*** Opening of Exercise materials ***

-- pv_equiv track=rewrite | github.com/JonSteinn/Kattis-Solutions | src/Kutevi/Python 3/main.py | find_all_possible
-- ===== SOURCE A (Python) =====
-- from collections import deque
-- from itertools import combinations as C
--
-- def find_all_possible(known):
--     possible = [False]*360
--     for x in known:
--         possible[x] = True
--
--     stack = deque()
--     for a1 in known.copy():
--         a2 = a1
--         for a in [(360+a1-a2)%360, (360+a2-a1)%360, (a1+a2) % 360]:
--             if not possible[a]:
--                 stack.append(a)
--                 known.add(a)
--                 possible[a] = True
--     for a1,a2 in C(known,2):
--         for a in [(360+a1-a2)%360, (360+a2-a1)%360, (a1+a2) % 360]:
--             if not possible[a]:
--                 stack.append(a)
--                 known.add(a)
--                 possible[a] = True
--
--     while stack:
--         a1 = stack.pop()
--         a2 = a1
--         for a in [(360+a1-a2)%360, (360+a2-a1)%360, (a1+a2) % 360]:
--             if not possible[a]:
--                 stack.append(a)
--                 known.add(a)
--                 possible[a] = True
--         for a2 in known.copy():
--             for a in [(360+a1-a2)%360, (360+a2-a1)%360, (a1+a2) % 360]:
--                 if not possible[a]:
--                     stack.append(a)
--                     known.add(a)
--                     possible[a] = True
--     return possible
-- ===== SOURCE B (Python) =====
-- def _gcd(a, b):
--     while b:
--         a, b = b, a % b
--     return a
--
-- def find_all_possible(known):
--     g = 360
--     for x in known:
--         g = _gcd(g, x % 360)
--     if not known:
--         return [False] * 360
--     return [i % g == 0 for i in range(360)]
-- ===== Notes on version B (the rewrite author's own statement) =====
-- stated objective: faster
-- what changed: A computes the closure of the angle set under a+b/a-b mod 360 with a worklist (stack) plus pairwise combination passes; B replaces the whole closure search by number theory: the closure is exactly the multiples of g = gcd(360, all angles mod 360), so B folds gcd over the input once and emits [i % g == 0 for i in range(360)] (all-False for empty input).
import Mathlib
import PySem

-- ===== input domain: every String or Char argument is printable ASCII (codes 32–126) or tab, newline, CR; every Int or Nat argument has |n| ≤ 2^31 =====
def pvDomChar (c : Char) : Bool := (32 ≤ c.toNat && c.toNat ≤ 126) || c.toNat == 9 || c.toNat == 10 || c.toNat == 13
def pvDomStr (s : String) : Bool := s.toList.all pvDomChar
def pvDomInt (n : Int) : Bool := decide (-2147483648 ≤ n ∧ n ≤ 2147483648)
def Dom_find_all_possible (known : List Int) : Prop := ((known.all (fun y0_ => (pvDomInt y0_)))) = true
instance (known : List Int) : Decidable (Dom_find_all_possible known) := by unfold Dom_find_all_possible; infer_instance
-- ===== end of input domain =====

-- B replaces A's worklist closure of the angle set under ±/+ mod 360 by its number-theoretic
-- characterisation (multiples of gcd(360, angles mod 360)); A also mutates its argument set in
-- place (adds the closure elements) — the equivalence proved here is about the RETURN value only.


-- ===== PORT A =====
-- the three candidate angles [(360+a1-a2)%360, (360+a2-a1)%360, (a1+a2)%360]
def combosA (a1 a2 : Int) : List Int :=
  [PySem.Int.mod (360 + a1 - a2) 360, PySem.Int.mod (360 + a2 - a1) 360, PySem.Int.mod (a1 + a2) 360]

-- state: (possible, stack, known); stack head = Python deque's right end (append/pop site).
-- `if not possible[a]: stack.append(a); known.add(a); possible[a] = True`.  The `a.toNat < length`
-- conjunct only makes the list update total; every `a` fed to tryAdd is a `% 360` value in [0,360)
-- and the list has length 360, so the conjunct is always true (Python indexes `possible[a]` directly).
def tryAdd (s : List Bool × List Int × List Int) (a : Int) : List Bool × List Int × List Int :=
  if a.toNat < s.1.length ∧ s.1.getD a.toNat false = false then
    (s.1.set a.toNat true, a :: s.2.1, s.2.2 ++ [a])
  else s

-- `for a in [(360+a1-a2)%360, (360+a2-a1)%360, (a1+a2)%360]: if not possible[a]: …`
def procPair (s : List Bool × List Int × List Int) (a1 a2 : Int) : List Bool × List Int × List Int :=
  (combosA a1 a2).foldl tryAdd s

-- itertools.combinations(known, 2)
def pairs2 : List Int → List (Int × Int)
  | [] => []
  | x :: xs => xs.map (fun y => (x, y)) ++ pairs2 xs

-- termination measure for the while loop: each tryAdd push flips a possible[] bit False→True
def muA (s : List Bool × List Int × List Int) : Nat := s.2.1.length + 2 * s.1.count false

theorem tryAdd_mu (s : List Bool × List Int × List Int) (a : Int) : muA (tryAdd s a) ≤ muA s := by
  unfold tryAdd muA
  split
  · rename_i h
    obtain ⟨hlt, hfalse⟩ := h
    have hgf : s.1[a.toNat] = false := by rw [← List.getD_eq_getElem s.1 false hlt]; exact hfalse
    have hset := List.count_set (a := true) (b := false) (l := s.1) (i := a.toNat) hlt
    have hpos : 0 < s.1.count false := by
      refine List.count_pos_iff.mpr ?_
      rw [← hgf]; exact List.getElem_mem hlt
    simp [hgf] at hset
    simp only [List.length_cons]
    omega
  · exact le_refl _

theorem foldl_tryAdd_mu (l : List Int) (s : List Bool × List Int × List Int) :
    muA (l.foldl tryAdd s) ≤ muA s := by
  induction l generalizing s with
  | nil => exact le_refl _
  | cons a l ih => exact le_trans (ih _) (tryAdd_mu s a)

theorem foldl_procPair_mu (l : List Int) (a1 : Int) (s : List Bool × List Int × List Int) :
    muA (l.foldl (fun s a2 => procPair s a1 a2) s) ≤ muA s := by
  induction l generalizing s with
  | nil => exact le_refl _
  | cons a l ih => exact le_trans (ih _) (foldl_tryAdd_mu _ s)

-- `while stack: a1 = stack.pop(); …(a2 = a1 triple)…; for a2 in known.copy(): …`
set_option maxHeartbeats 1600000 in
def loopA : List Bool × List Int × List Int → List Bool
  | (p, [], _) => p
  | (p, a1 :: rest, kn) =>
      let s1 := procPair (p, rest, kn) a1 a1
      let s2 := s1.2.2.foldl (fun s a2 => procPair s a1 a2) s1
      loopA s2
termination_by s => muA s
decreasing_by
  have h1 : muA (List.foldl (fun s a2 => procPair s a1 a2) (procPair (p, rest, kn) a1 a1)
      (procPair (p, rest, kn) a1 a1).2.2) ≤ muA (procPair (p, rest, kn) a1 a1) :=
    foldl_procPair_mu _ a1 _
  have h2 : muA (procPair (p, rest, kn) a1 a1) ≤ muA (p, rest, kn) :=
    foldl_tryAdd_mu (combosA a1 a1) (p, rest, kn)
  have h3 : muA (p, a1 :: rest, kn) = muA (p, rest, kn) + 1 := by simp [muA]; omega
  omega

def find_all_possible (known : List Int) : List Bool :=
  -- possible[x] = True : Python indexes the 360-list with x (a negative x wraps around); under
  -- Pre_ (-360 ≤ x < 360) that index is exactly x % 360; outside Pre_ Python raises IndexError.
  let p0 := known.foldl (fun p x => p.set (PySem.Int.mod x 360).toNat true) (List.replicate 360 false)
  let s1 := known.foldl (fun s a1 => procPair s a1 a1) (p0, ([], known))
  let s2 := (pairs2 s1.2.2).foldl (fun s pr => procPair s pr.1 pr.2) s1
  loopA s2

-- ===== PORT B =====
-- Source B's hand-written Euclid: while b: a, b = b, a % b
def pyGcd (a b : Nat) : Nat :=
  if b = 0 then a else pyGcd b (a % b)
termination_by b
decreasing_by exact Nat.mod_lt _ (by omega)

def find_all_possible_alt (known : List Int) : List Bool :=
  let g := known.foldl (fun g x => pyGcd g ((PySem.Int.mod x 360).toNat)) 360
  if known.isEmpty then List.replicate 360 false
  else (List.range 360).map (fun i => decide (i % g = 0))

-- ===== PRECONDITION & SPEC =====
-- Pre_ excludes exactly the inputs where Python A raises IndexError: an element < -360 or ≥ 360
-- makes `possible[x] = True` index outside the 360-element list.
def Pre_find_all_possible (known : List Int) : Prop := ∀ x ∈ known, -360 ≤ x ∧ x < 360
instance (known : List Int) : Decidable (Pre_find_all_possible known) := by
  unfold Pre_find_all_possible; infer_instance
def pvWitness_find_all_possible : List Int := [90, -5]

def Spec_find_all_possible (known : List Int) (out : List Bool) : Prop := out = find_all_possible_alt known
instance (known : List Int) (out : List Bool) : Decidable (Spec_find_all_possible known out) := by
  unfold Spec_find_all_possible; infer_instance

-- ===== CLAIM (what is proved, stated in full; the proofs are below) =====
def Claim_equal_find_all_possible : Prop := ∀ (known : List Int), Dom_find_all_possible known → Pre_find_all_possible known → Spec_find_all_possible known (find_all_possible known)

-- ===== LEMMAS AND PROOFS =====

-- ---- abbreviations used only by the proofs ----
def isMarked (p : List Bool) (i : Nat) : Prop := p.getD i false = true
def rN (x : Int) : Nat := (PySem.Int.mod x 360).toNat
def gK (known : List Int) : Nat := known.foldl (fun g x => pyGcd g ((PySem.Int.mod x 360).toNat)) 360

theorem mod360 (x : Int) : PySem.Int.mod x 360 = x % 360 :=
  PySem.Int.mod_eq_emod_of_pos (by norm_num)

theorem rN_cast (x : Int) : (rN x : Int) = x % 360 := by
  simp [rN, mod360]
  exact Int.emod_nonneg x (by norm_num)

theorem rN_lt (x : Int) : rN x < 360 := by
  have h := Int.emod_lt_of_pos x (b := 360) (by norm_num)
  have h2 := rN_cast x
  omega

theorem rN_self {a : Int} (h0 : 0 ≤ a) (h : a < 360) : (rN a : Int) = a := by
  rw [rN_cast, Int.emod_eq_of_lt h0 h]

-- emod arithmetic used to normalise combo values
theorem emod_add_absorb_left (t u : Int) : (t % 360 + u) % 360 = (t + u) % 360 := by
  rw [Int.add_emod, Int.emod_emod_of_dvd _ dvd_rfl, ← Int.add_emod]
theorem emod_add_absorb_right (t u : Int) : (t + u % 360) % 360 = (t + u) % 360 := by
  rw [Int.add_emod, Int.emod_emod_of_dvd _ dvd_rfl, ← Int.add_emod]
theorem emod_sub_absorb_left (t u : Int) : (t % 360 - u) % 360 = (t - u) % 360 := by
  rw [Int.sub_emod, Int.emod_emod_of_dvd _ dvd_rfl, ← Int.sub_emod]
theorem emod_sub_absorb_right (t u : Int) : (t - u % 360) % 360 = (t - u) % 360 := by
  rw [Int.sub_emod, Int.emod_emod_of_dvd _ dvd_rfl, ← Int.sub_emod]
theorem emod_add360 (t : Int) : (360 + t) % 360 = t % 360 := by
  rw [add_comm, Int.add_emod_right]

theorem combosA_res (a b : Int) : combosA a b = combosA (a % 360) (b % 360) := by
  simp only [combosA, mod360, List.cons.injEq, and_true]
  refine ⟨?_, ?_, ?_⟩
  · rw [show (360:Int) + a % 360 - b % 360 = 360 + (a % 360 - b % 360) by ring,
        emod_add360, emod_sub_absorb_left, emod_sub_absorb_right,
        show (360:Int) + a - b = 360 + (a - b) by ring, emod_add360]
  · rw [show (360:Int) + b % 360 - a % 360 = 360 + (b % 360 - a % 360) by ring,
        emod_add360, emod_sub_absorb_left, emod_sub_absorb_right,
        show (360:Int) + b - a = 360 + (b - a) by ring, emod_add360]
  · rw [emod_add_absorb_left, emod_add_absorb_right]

*** Close of Exercise materials ***
*** Opening of Exercise materials ***

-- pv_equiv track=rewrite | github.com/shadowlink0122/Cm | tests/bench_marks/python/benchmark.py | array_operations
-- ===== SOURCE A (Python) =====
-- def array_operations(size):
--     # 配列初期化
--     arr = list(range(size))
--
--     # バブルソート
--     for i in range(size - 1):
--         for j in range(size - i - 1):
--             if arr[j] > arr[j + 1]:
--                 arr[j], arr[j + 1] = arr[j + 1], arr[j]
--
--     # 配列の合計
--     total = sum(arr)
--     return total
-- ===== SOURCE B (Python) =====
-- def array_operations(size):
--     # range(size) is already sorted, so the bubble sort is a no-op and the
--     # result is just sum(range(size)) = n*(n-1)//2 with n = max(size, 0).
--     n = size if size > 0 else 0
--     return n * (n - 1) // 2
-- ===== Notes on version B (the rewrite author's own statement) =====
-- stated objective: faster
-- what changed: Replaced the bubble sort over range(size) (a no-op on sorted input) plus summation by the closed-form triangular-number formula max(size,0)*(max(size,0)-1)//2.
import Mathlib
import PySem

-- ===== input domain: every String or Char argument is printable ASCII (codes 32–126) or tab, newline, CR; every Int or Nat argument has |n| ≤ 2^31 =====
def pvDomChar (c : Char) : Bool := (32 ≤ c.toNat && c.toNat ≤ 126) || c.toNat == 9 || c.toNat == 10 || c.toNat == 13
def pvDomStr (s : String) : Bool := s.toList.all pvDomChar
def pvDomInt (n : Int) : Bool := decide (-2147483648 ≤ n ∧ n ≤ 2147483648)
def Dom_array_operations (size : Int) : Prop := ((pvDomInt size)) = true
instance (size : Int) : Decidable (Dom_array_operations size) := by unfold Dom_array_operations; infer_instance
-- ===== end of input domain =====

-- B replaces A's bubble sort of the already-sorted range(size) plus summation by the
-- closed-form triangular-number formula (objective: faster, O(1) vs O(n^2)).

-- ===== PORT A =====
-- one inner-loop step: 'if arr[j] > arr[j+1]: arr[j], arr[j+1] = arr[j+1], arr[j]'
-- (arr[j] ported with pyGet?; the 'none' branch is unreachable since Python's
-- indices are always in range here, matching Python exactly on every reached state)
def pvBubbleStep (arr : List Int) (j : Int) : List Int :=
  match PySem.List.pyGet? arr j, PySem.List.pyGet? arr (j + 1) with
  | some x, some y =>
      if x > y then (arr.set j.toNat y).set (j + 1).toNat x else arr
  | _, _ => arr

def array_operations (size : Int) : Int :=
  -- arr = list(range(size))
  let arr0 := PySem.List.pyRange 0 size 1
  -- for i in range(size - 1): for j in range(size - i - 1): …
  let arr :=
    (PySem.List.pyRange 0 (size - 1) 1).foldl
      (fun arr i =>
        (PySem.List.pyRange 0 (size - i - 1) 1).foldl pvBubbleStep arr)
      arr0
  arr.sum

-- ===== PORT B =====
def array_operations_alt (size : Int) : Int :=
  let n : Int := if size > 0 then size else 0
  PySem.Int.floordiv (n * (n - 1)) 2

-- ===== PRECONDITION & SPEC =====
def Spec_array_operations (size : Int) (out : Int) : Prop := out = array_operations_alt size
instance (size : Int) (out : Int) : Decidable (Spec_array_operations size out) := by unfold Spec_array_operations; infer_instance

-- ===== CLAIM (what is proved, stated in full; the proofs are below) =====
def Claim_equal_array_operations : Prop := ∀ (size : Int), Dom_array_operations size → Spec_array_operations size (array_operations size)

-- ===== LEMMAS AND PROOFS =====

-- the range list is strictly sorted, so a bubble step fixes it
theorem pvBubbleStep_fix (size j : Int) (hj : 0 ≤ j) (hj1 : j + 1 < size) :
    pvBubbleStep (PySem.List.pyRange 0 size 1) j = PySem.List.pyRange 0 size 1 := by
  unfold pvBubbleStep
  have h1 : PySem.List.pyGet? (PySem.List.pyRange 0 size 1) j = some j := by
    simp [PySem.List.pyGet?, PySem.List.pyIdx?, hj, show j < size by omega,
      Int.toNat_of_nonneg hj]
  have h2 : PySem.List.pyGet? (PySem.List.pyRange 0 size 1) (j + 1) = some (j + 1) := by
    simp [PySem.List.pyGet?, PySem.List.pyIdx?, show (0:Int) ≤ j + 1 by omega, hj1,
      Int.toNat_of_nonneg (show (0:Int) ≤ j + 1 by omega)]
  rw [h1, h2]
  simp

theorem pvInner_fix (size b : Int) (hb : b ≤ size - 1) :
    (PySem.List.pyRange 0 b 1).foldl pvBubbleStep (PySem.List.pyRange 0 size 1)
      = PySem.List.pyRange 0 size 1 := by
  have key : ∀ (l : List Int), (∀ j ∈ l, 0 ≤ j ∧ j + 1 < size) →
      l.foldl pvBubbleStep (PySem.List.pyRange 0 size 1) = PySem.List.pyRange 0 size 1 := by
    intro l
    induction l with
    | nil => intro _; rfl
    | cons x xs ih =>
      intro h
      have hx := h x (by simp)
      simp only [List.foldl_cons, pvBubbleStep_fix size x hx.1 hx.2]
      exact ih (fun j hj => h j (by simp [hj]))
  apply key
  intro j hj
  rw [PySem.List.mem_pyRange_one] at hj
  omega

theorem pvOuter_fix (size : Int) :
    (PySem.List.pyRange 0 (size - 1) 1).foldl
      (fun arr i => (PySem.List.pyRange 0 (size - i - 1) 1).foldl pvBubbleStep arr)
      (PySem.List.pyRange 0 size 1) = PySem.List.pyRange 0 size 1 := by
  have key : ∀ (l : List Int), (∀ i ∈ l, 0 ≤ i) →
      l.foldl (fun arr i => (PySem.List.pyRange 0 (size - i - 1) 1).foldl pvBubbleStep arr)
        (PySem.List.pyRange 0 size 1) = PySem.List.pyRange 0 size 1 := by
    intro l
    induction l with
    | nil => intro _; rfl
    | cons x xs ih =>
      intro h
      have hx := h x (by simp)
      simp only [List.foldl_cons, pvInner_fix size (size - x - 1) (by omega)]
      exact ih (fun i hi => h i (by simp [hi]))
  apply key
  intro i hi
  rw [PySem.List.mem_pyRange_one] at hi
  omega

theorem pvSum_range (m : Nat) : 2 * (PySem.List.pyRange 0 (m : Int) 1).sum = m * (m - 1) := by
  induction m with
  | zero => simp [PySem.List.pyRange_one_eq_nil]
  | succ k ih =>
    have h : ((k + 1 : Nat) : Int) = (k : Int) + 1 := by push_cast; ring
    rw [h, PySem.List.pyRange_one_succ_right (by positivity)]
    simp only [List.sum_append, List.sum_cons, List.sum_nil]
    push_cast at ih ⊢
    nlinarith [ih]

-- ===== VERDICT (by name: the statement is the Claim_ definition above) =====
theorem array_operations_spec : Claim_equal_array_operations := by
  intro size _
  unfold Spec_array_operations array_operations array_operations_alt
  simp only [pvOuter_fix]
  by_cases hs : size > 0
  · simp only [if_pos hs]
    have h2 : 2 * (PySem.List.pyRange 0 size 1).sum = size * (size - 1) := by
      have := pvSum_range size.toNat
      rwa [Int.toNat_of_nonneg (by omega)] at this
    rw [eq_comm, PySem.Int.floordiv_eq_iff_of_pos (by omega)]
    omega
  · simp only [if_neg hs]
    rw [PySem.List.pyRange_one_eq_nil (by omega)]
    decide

*** Close of Exercise materials ***

• [Requirement] Above are some lines. Repeat exactly, and only, those from the line that has "have h1 : PySem.List.pyGet?" through the line that has "have h2 : PySem.List.pyGet?".

• [Response to the exercise]
  have h1 : PySem.List.pyGet? (PySem.List.pyRange 0 size 1) j = some j := by
    simp [PySem.List.pyGet?, PySem.List.pyIdx?, hj, show j < size by omega,
      Int.toNat_of_nonneg hj]
  have h2 : PySem.List.pyGet? (PySem.List.pyRange 0 size 1) (j + 1) = some (j + 1) := by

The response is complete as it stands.